- **Requirement**
Scan the records below for the line containing "ht2 : (ts.takeWhile" and the line containing "pv_takeWhile_of_not_mem _ _ h1m". Copy both, plus every line between, exactly.

Stored items:

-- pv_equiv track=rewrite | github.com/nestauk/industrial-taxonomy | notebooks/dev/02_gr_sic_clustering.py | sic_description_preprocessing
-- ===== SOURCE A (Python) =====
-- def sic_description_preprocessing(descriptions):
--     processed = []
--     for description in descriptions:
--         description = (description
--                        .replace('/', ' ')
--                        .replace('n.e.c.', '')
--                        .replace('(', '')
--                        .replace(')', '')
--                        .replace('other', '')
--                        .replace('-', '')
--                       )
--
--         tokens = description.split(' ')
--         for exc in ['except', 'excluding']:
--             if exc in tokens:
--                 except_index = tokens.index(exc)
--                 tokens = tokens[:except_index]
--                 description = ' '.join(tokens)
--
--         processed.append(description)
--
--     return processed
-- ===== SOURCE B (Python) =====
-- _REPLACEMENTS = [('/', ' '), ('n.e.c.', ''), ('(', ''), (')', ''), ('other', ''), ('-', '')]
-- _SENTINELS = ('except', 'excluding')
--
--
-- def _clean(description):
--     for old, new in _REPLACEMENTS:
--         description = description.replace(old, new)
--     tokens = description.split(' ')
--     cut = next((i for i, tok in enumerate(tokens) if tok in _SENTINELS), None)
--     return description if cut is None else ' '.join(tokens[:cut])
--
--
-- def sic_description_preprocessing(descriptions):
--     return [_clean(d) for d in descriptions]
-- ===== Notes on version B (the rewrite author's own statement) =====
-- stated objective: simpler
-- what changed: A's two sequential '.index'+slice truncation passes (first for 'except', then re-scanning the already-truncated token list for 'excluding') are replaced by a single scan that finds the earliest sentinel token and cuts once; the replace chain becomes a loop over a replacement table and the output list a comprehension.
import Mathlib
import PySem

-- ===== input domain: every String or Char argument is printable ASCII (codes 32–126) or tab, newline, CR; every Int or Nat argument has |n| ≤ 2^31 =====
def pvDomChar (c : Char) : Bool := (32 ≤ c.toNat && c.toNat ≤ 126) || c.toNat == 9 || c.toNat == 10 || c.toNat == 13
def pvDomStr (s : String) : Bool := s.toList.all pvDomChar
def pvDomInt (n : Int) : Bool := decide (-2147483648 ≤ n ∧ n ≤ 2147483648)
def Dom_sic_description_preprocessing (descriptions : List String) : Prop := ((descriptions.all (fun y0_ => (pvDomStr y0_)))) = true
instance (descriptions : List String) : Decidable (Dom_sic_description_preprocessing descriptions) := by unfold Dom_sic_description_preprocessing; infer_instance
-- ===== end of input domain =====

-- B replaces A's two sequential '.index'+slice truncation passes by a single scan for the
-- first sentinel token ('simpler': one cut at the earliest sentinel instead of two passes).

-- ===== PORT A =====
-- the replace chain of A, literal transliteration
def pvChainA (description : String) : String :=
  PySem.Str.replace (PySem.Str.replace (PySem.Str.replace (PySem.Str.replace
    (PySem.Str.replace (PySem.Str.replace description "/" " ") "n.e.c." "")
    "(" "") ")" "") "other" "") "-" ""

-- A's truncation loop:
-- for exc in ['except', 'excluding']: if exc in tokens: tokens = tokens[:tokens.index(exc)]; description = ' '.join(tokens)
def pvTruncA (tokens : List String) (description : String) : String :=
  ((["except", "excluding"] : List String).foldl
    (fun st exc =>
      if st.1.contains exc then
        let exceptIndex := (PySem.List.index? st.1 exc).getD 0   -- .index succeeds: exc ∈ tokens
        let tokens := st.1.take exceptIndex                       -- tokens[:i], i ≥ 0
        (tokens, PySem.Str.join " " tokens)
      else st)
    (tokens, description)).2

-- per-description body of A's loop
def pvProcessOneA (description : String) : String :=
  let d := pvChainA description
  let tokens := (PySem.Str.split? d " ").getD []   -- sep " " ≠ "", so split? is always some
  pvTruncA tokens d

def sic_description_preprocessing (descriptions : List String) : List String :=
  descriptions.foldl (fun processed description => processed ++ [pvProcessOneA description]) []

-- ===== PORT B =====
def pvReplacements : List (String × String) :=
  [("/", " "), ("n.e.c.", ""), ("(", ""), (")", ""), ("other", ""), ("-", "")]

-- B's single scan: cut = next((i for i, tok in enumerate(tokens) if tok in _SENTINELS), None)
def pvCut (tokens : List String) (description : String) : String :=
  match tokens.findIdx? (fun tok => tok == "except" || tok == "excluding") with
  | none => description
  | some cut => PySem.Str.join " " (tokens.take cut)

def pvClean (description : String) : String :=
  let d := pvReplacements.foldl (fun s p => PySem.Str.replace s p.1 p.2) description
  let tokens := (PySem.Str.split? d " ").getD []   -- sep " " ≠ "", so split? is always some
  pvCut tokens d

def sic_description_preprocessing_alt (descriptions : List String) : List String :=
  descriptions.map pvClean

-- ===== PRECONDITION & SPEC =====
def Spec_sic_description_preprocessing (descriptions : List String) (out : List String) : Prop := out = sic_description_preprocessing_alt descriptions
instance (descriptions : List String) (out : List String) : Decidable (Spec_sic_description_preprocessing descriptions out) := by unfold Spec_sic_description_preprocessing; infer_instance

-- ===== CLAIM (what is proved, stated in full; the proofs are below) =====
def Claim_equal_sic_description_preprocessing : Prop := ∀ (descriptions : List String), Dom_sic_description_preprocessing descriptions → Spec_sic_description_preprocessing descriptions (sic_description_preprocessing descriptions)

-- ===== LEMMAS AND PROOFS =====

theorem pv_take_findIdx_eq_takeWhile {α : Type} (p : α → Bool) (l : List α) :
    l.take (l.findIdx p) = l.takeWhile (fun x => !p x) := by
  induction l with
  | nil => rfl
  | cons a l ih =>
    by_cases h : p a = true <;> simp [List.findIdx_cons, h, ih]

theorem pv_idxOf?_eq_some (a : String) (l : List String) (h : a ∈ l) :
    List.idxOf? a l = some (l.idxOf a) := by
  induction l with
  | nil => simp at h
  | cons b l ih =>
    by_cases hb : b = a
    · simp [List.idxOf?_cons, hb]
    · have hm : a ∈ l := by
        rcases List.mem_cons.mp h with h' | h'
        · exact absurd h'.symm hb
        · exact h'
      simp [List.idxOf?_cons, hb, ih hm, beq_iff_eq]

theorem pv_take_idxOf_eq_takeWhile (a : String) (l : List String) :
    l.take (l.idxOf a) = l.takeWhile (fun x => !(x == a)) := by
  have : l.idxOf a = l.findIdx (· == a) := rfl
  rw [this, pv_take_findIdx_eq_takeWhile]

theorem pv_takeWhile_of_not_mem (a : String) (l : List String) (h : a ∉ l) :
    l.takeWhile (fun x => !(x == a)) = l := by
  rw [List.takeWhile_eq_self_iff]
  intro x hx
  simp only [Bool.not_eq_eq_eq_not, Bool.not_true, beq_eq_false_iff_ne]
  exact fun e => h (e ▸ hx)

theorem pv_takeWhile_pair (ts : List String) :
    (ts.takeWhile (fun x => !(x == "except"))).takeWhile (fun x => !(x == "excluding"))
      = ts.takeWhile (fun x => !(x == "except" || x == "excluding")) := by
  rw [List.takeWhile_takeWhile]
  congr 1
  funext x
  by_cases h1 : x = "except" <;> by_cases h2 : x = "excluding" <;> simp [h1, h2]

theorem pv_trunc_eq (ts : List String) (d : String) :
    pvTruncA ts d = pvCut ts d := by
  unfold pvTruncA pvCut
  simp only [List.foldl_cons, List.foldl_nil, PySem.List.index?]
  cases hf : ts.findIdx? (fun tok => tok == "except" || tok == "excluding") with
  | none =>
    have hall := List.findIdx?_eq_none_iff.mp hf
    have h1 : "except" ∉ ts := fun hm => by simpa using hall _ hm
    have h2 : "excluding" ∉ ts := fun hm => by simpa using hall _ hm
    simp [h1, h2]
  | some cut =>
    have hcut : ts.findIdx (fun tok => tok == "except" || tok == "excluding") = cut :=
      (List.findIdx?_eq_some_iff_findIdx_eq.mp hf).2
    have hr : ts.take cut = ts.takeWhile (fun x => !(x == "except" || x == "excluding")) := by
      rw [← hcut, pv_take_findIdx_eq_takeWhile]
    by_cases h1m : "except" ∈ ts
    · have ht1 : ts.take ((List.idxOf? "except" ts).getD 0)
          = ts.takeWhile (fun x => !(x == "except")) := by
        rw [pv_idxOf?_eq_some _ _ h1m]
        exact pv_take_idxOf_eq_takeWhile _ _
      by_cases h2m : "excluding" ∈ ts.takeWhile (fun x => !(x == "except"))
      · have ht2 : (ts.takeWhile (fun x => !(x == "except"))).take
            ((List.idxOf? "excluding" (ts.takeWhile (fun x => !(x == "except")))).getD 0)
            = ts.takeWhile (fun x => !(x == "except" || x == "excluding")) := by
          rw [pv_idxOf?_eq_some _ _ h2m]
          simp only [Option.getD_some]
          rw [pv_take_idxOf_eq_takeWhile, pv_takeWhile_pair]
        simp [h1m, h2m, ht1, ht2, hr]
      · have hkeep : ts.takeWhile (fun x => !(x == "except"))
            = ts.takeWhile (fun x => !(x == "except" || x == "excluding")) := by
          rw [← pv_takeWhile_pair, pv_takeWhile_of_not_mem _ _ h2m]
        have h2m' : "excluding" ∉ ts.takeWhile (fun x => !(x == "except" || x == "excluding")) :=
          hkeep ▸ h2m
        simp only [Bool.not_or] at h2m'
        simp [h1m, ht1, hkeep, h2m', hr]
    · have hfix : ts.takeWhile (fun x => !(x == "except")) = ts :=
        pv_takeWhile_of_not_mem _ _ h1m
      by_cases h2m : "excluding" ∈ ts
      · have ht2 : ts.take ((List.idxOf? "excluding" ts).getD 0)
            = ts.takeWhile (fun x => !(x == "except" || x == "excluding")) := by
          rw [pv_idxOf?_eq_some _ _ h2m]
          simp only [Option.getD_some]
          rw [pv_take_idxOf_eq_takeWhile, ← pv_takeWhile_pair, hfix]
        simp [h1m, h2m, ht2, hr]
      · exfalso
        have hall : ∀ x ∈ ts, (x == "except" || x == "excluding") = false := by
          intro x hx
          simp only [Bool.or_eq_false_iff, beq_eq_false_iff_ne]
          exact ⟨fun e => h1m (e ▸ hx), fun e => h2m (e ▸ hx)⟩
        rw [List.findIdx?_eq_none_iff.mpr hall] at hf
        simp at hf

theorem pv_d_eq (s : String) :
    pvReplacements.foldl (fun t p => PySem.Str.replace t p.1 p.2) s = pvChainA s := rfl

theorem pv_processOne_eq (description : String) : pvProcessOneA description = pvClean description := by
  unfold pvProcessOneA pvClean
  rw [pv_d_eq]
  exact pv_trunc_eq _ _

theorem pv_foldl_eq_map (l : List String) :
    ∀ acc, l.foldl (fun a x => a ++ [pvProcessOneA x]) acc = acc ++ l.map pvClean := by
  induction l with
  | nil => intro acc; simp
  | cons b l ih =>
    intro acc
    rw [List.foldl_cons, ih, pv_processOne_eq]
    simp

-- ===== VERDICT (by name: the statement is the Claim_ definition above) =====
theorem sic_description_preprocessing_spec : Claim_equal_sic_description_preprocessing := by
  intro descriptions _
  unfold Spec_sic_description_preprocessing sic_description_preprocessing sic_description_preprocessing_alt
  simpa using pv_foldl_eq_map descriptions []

- **Reply to the exercise**
      · have ht2 : (ts.takeWhile (fun x => !(x == "except"))).take
            ((List.idxOf? "excluding" (ts.takeWhile (fun x => !(x == "except")))).getD 0)
            = ts.takeWhile (fun x => !(x == "except" || x == "excluding")) := by
          rw [pv_idxOf?_eq_some _ _ h2m]
          simp only [Option.getD_some]
          rw [pv_take_idxOf_eq_takeWhile, pv_takeWhile_pair]
        simp [h1m, h2m, ht1, ht2, hr]
      · have hkeep : ts.takeWhile (fun x => !(x == "except"))
            = ts.takeWhile (fun x => !(x == "except" || x == "excluding")) := by
          rw [← pv_takeWhile_pair, pv_takeWhile_of_not_mem _ _ h2m]
        have h2m' : "excluding" ∉ ts.takeWhile (fun x => !(x == "except" || x == "excluding")) :=
          hkeep ▸ h2m
        simp only [Bool.not_or] at h2m'
        simp [h1m, ht1, hkeep, h2m', hr]
    · have hfix : ts.takeWhile (fun x => !(x == "except")) = ts :=
        pv_takeWhile_of_not_mem _ _ h1m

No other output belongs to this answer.